-- pv_equiv track=rewrite | github.com/MrrrrFox/Python | JezykPython ~ ProgrammingInPython/lab06.py | gen_5
-- ===== SOURCE A (Python) =====
-- def gen_5(seq):
-- 	ilosc = 0
-- 	pierwsze_1 = 0
-- 	for i in seq:
-- 		if i == 1 and pierwsze_1 == 0:
-- 			pierwsze_1 = 1
-- 			ilosc = 0
-- 		elif i==1:
-- 			yield ilosc
-- 			ilosc = 0
-- 		else:
-- 			ilosc = ilosc + 1
-- ===== SOURCE B (Python) =====
-- def gen_5(seq):
--     last = None
--     for idx, x in enumerate(seq):
--         if x == 1:
--             if last is not None:
--                 yield idx - last - 1
--             last = idx
-- ===== Notes on version B (the rewrite author's own statement) =====
-- stated objective: alternative
-- what changed: B replaces A's running non-1 counter and first-1 flag with the index of the last seen 1, computing each gap as idx - last - 1 via enumerate.
import Mathlib
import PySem

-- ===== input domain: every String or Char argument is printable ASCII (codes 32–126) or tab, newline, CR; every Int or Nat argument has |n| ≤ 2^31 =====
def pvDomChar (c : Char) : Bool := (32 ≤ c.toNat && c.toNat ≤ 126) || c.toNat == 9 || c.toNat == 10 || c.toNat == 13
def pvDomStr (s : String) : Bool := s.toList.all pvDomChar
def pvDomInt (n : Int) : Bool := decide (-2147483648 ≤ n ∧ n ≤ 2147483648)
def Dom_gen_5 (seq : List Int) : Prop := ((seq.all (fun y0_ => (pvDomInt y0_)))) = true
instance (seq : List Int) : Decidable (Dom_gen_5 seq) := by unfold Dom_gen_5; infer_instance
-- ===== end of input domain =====

-- B tracks the index of the last 1 (gap = idx - last - 1) instead of A's non-1 counter with a first-1 flag; same cost, different decomposition.

-- ===== PORT A =====
-- loop over seq with state (ilosc, pierwsze_1); yield = cons
def gen5Loop : List Int → Int → Int → List Int
  | [], _, _ => []
  | i :: rest, ilosc, pierwsze_1 =>
    if i == 1 && pierwsze_1 == 0 then gen5Loop rest 0 1
    else if i == 1 then ilosc :: gen5Loop rest 0 pierwsze_1
    else gen5Loop rest (ilosc + 1) pierwsze_1

def gen_5 (seq : List Int) : List Int := gen5Loop seq 0 0

-- ===== PORT B =====
-- enumerate with state last : Option Int (index of the last seen 1)
def gen5AltLoop : List Int → Int → Option Int → List Int
  | [], _, _ => []
  | x :: rest, idx, last =>
    if x == 1 then
      match last with
      | some l => (idx - l - 1) :: gen5AltLoop rest (idx + 1) (some idx)
      | none => gen5AltLoop rest (idx + 1) (some idx)
    else gen5AltLoop rest (idx + 1) last

def gen_5_alt (seq : List Int) : List Int := gen5AltLoop seq 0 none

-- ===== PRECONDITION & SPEC =====
def Spec_gen_5 (seq : List Int) (out : List Int) : Prop := out = gen_5_alt seq
instance (seq : List Int) (out : List Int) : Decidable (Spec_gen_5 seq out) := by unfold Spec_gen_5; infer_instance

-- ===== CLAIM (what is proved, stated in full; the proofs are below) =====
def Claim_equal_gen_5 : Prop := ∀ (seq : List Int), Dom_gen_5 seq → Spec_gen_5 seq (gen_5 seq)

-- ===== LEMMAS AND PROOFS =====
-- invariant after the first 1: A's counter equals idx - l - 1 where l is the index of the last 1
theorem gen5_some (seq : List Int) : ∀ (idx l : Int),
    gen5Loop seq (idx - l - 1) 1 = gen5AltLoop seq idx (some l) := by
  induction seq with
  | nil => intro idx l; rfl
  | cons x rest ih =>
    intro idx l
    by_cases hx : x = 1
    · have h := ih (idx + 1) idx
      rw [show idx + 1 - idx - 1 = (0 : Int) by ring] at h
      simp [gen5Loop, gen5AltLoop, hx, h]
    · have h := ih (idx + 1) l
      rw [show idx + 1 - l - 1 = idx - l by ring] at h
      simp [gen5Loop, gen5AltLoop, hx, h]

-- before the first 1, A's counter value is irrelevant
theorem gen5_none (seq : List Int) : ∀ (ilosc idx : Int),
    gen5Loop seq ilosc 0 = gen5AltLoop seq idx none := by
  induction seq with
  | nil => intro _ _; rfl
  | cons x rest ih =>
    intro ilosc idx
    by_cases hx : x = 1
    · have h := gen5_some rest (idx + 1) idx
      rw [show idx + 1 - idx - 1 = (0 : Int) by ring] at h
      simp [gen5Loop, gen5AltLoop, hx, h]
    · simp [gen5Loop, gen5AltLoop, hx, ih (ilosc + 1) (idx + 1)]

-- ===== VERDICT (by name: the statement is the Claim_ definition above) =====
theorem gen_5_spec : Claim_equal_gen_5 := by
  intro seq _
  unfold Spec_gen_5 gen_5 gen_5_alt
  exact gen5_none seq 0 0
-- pv_equiv track=rewrite | github.com/SurajKir/Demo | Zmei Gorynich.py | damage
-- ===== SOURCE A (Python) =====
-- def damage(n_x, g_dmg, i_h):
--     tf = []
--     for i in g_dmg:
--         if(i<=0):
--             tf.append(False)
--         else:
--             tf.append(True)
--     if(any(tf)):
--         return -1
--     else:
--         h = i_h
--         count = 0
--         while(h>0):
--             i = g_dmg.index(max(g_dmg))
--             h = h-n_x[i][0]+n_x[i][1]
--             count += 1
--         return count
-- ===== SOURCE B (Python) =====
-- def damage(n_x, g_dmg, i_h):
--     if any(d > 0 for d in g_dmg):
--         return -1
--     if i_h <= 0:
--         return 0
--     i = g_dmg.index(max(g_dmg))
--     step = n_x[i][0] - n_x[i][1]
--     return -(-i_h // step)
-- ===== Notes on version B (the rewrite author's own statement) =====
-- stated objective: alternative
-- what changed: B replaces A's while-loop that subtracts the fixed per-step damage from the health one iteration at a time by a single closed-form ceiling division ceil(i_h/step).
import Mathlib
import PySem

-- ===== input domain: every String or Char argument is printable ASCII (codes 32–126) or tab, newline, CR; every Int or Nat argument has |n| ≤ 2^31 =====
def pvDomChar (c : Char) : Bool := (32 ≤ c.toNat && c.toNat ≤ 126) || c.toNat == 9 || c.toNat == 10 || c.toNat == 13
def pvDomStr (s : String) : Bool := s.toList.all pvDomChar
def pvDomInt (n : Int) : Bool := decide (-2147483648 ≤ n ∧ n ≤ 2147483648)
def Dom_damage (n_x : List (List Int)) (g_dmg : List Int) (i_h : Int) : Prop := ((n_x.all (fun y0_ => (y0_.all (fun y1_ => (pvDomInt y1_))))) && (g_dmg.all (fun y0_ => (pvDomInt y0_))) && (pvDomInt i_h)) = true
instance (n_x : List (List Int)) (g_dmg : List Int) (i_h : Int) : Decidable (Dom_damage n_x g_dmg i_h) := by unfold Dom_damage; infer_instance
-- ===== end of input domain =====

-- B replaces A's one-hit-at-a-time while-loop by a single closed-form ceiling division.


-- ===== PORT A =====
-- Python's `while h > 0` loop, one recursion step per iteration; fuel makes it total
-- (inside Pre_damage the step is ≥ 1 so fuel = i_h.toNat never runs out; on a raising
-- index/max the Python raises, which is outside Pre_ — the `none` branches return the
-- count so far only to stay total).
def damageLoop (n_x : List (List Int)) (g_dmg : List Int) : Nat → Int → Int → Int
  | 0, _, count => count
  | fuel + 1, h, count =>
      if h > 0 then
        match PySem.List.max? g_dmg (fun x => x) with
        | none => count
        | some m =>
          match PySem.List.index? g_dmg m with
          | none => count
          | some i =>
            match PySem.List.pyGet? n_x (i : Int) with
            | none => count
            | some row =>
              match PySem.List.pyGet? row 0, PySem.List.pyGet? row 1 with
              | some a, some b => damageLoop n_x g_dmg fuel (h - a + b) (count + 1)
              | _, _ => count
      else count

def damage (n_x : List (List Int)) (g_dmg : List Int) (i_h : Int) : Int :=
  let tf := g_dmg.foldl (fun acc i => acc ++ [if i ≤ 0 then false else true]) []
  if tf.any id then -1
  else damageLoop n_x g_dmg i_h.toNat i_h 0

-- ===== PORT B =====
def damage_alt (n_x : List (List Int)) (g_dmg : List Int) (i_h : Int) : Int :=
  if g_dmg.any (fun d => decide (0 < d)) then -1
  else if i_h ≤ 0 then 0
  else
    match PySem.List.max? g_dmg (fun x => x) with
    | none => 0      -- Python: max([]) raises, outside Pre_
    | some m =>
      match PySem.List.index? g_dmg m with
      | none => 0
      | some i =>
        match PySem.List.pyGet? n_x (i : Int) with
        | none => 0  -- IndexError, outside Pre_
        | some row =>
          match PySem.List.pyGet? row 0, PySem.List.pyGet? row 1 with
          | some a, some b => -(PySem.Int.floordiv (-i_h) (a - b))
          | _, _ => 0

-- ===== PRECONDITION & SPEC =====
-- the per-step damage n_x[argmax g_dmg][0] - n_x[argmax g_dmg][1], none where Python would raise
def stepOf (n_x : List (List Int)) (g_dmg : List Int) : Option Int :=
  match PySem.List.max? g_dmg (fun x => x) with
  | none => none
  | some m =>
    match PySem.List.index? g_dmg m with
    | none => none
    | some i =>
      match PySem.List.pyGet? n_x (i : Int) with
      | none => none
      | some row =>
        match PySem.List.pyGet? row 0, PySem.List.pyGet? row 1 with
        | some a, some b => some (a - b)
        | _, _ => none

-- Pre_ excludes exactly the inputs where A raises (empty g_dmg / out-of-range index with
-- i_h > 0) or loops forever (non-positive per-step damage with i_h > 0); nothing A returns
-- normally on is excluded.
def Pre_damage (n_x : List (List Int)) (g_dmg : List Int) (i_h : Int) : Prop :=
  g_dmg.any (fun d => decide (0 < d)) = true ∨ i_h ≤ 0 ∨ 0 < (stepOf n_x g_dmg).getD 0
instance (n_x : List (List Int)) (g_dmg : List Int) (i_h : Int) : Decidable (Pre_damage n_x g_dmg i_h) := by
  unfold Pre_damage; infer_instance

def pvWitness_damage : List (List Int) × List Int × Int := ([[3, 1]], [-2], 10)

def Spec_damage (n_x : List (List Int)) (g_dmg : List Int) (i_h : Int) (out : Int) : Prop := out = damage_alt n_x g_dmg i_h
instance (n_x : List (List Int)) (g_dmg : List Int) (i_h : Int) (out : Int) : Decidable (Spec_damage n_x g_dmg i_h out) := by unfold Spec_damage; infer_instance

-- ===== CLAIM (what is proved, stated in full; the proofs are below) =====
def Claim_equal_damage : Prop := ∀ (n_x : List (List Int)) (g_dmg : List Int) (i_h : Int), Dom_damage n_x g_dmg i_h → Pre_damage n_x g_dmg i_h → Spec_damage n_x g_dmg i_h (damage n_x g_dmg i_h)

-- ===== LEMMAS AND PROOFS =====

-- A's tf-building foldl: tf has a True iff g_dmg has a positive element
theorem tf_any (g_dmg : List Int) (init : List Bool) :
    (g_dmg.foldl (fun acc i => acc ++ [if i ≤ 0 then false else true]) init).any id
      = (init.any id || g_dmg.any (fun d => decide (0 < d))) := by
  induction g_dmg generalizing init with
  | nil => simp
  | cons x t ih =>
      simp only [List.foldl_cons, List.any_cons, ih, List.any_append, List.any_cons,
        List.any_nil, Bool.or_false, id]
      by_cases hx : x ≤ 0
      · simp [hx, show ¬ (0 < x) by omega]
      · simp [hx, show 0 < x by omega]

-- the loop never runs when h ≤ 0
theorem damageLoop_nonpos (n_x : List (List Int)) (g_dmg : List Int)
    (fuel : Nat) (h count : Int) (hh : h ≤ 0) :
    damageLoop n_x g_dmg fuel h count = count := by
  cases fuel with
  | zero => rfl
  | succ fuel => simp [damageLoop, show ¬ h > 0 by omega]

-- ceiling division recurrence: ⌈h/d⌉ = ⌈(h-d)/d⌉ + 1
theorem cdiv_sub (h d : Int) (hd : d ≠ 0) :
    -(PySem.Int.floordiv (-h) d) = -(PySem.Int.floordiv (-(h - d)) d) + 1 := by
  have : -(h - d) = -h + 1 * d := by ring
  rw [this]
  unfold PySem.Int.floordiv
  rw [Int.add_mul_fdiv_right _ _ hd]
  ring

-- the loop computes count + ⌈h/d⌉ when the per-step damage is a fixed d > 0
theorem damageLoop_eq (n_x : List (List Int)) (g_dmg : List Int)
    (m : Int) (i : Nat) (row : List Int) (a b : Int)
    (hm : PySem.List.max? g_dmg (fun x => x) = some m)
    (hi : PySem.List.index? g_dmg m = some i)
    (hrow : PySem.List.pyGet? n_x (i : Int) = some row)
    (ha : PySem.List.pyGet? row 0 = some a)
    (hb : PySem.List.pyGet? row 1 = some b)
    (hd : 0 < a - b) :
    ∀ (fuel : Nat) (h count : Int), h ≤ (fuel : Int) → 0 < h →
      damageLoop n_x g_dmg fuel h count = count + -(PySem.Int.floordiv (-h) (a - b)) := by
  intro fuel
  induction fuel with
  | zero => intro h count hle hpos; omega
  | succ fuel ih =>
      intro h count hle hpos
      simp only [damageLoop, if_pos hpos, hm, hi, hrow, ha, hb]
      by_cases hrest : 0 < h - a + b
      · rw [ih (h - a + b) (count + 1) (by push_cast at hle ⊢; omega) hrest]
        have := cdiv_sub h (a - b) (by omega)
        have hsub : h - (a - b) = h - a + b := by ring
        rw [hsub] at this
        omega
      · rw [damageLoop_nonpos _ _ _ _ _ (by omega)]
        have : -(PySem.Int.floordiv (-h) (a - b)) = 1 := by
          rw [PySem.Int.neg_floordiv_neg_eq_iff_of_pos (b := a - b) (hb := hd)]
          constructor <;> omega
        omega

-- ===== VERDICT (by name: the statement is the Claim_ definition above) =====
theorem damage_spec : Claim_equal_damage := by
  intro n_x g_dmg i_h _ hpre
  unfold Spec_damage damage damage_alt
  rw [show ([] : List Bool) = ([] : List Bool) from rfl]
  simp only [tf_any g_dmg [], List.any_nil, Bool.false_or]
  by_cases hany : g_dmg.any (fun d => decide (0 < d)) = true
  · simp [hany]
  · simp only [hany, Bool.false_eq_true, if_false]
    by_cases hih : i_h ≤ 0
    · rw [damageLoop_nonpos _ _ _ _ _ hih, if_pos hih]
    · rw [if_neg hih]
      rcases hpre with h1 | h2 | h3
      · exact absurd h1 hany
      · omega
      · unfold stepOf at h3
        rcases hm : PySem.List.max? g_dmg (fun x => x) with _ | m
        · simp only [hm, Option.getD_none] at h3; omega
        · rcases hi : PySem.List.index? g_dmg m with _ | i
          · simp only [hm, hi, Option.getD_none] at h3; omega
          · rcases hrow : PySem.List.pyGet? n_x (i : Int) with _ | row
            · simp only [hm, hi, hrow, Option.getD_none] at h3; omega
            · rcases ha : PySem.List.pyGet? row 0 with _ | a
              · simp only [hm, hi, hrow, ha, Option.getD_none] at h3; omega
              · rcases hb : PySem.List.pyGet? row 1 with _ | b
                · simp only [hm, hi, hrow, ha, hb, Option.getD_none] at h3; omega
                · simp only [hm, hi, hrow, ha, hb, Option.getD_some] at h3
                  simp only [hi, hrow, ha, hb]
                  rw [show -PySem.Int.floordiv (-i_h) (a - b) = 0 + -PySem.Int.floordiv (-i_h) (a - b) by ring]
                  exact damageLoop_eq n_x g_dmg m i row a b hm hi hrow ha hb h3
                    i_h.toNat i_h 0 (by omega) (by omega)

·····

WHAT YOU NEED TO DO → Only a number should be given in reply: how many lines in the entries above hold "rewrite".

WRITTEN REPLY → 4